Its also why your no supposed to handle them without nitrile/latex gloves. The oil from your fingers can damage them. And can only clean the front of them with water or rubbing alcohol.


----------



## ledoman (Apr 17, 2012)

MK96 said:


> Today I stumbled upon this one - a copy of tigris99 light?  Claimed thousands of lumes and XM-L T6, might be worth trying.





tigris99 said:


> Except their lying about the emitters, their not cree, their lattice bright emitters (crappy cree copies). Would be promising otherwise.


I don't see any Cree word in description. Lately some sellers are aware of Cree counterfeights and they are avoiding using CREE in tittles/descriptions. Of course DX doesn't do it for all their product. Very likely only for new ones.


----------



## ledoman (Apr 17, 2012)

rsilvers, again you are loosing the track and meaning of this thread. Keep on topic otherwise this would have endless lengt no one wants to read.
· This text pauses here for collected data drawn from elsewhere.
theorem foldl_boxPt_colB (x y_min y_max : Int) :
    (PySem.List.pyRange y_min (y_max + 1) 1).foldl (boxPt x) none = colB x y_min y_max := by
  have h := foldl_boxPt_liftC x (PySem.List.pyRange y_min (y_max + 1) 1) none
  simp only [liftC] at h
  rw [h, clamp_colStep x y_min y_max, colB]

theorem outer_fold_eS (y_min y_max : Int) (xs : List Int) (b : Box) :
    xs.foldl (fun s i => (PySem.List.pyRange y_min (y_max + 1) 1).foldl (plotStep i) s) (eS b)
      = eS (xs.foldl (fun bb x => mergeB bb (colB x y_min y_max)) b) := by
  induction xs generalizing b with
  | nil => rfl
  | cons x t ih =>
    simp only [List.foldl]
    rw [foldl_plotStep_eS, foldl_boxPt_start, foldl_boxPt_colB]
    exact ih _

theorem plot_nondeg (a b y_min y_max : Int) (h1 : a < b) (h2 : y_min < y_max) :
    najmniejszy_plot a b y_min y_max =
      tupOf ((PySem.List.pyRange a (b + 1) 1).foldl
        (fun bb x => mergeB bb (colB x y_min y_max)) none) := by
  have hg : ¬(a ≥ b ∨ y_min ≥ y_max) := by omega
  simp only [najmniejszy_plot, if_neg hg]
  rw [show ((none, none, none, none, false) :
        Option Int × Option Int × Option Int × Option Int × Bool) = eS none from rfl,
    outer_fold_eS]
  cases hF : (PySem.List.pyRange a (b + 1) 1).foldl
      (fun bb x => mergeB bb (colB x y_min y_max)) none with
  | none => simp [eS, tupOf]
  | some q =>
    obtain ⟨p, q2, r, t⟩ := q
    simp [eS, tupOf]

theorem obT_tupOf (bb : Box) : obT (tupOf bb) = perB bb := by
  rcases bb with _ | ⟨a, b, c, d⟩ <;> simp [obT, tupOf, perB, obwod_prostokata]

theorem foldl_merge_eq_foldr (cs : List Box) (b : Box) :
    cs.foldl mergeB b = mergeB b (cs.foldr mergeB none) := by
  induction cs generalizing b with
  | nil => simp [mergeB_none_right]
  | cons c t ih =>
    simp [List.foldl, List.foldr, ih, mergeB_assoc]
I'll soon make new thread for 2016, though.


----------



## ledoman (Apr 17, 2012)

MK96 made me to look new lights at DX. There is bunch of new "Funny" Fire lights there.

Some light head only:



















Rest can be seen here:
Best Bike Light for sale at Dealextreme - DX

BTW: none description says it has CREE leds :nono:


----------



## MK96 (Nov 5, 2012)

Yep, seen 'em but nothing special - a single led with optic or reflector. I thought that dual emitter body with 6-up might be interesting. And that was the reason I posted it here.


----------



## Appel (Dec 10, 2014)

Yeah, this one is kind of interesting.
FandyFire XM-L T6 6-LED 4800lm Cool White 3-Mode Highlight Bicycle Bike Light - Red (4 x 18650) - Free Shipping - DealExtreme

Not just the 2 * 3 setup but also the quick release mount. It is like the "hope" one but in aluminium.


----------



## MK96 (Nov 5, 2012)

They both should be the same model in different color.


----------



## Zomby Woof (MCM700) (May 23, 2004)

I came across these two on Amazon that look pretty good:
http://www.amazon.com/Light-Headlig...=1449678326&sr=8-20&keywords=bicycle+headlamp
and
http://www.amazon.com/gp/product/B015FFO5DM?refRID=Z5EDHPHTPKEBYRNDH20T&ref_=pd_ybh_a_5


----------



## rsilvers (Aug 23, 2015)

Whenever I see all 5-star reviews for an oddball Chinese product, I immediately look at the reviews. If I see all caps in the description, I am suspicious, and then look more and and see if the reviews are fake. These are all sponsored reviews (they got sent free product to write a good review). Generally I then don't consider the product or at least am extremely prejudiced against it.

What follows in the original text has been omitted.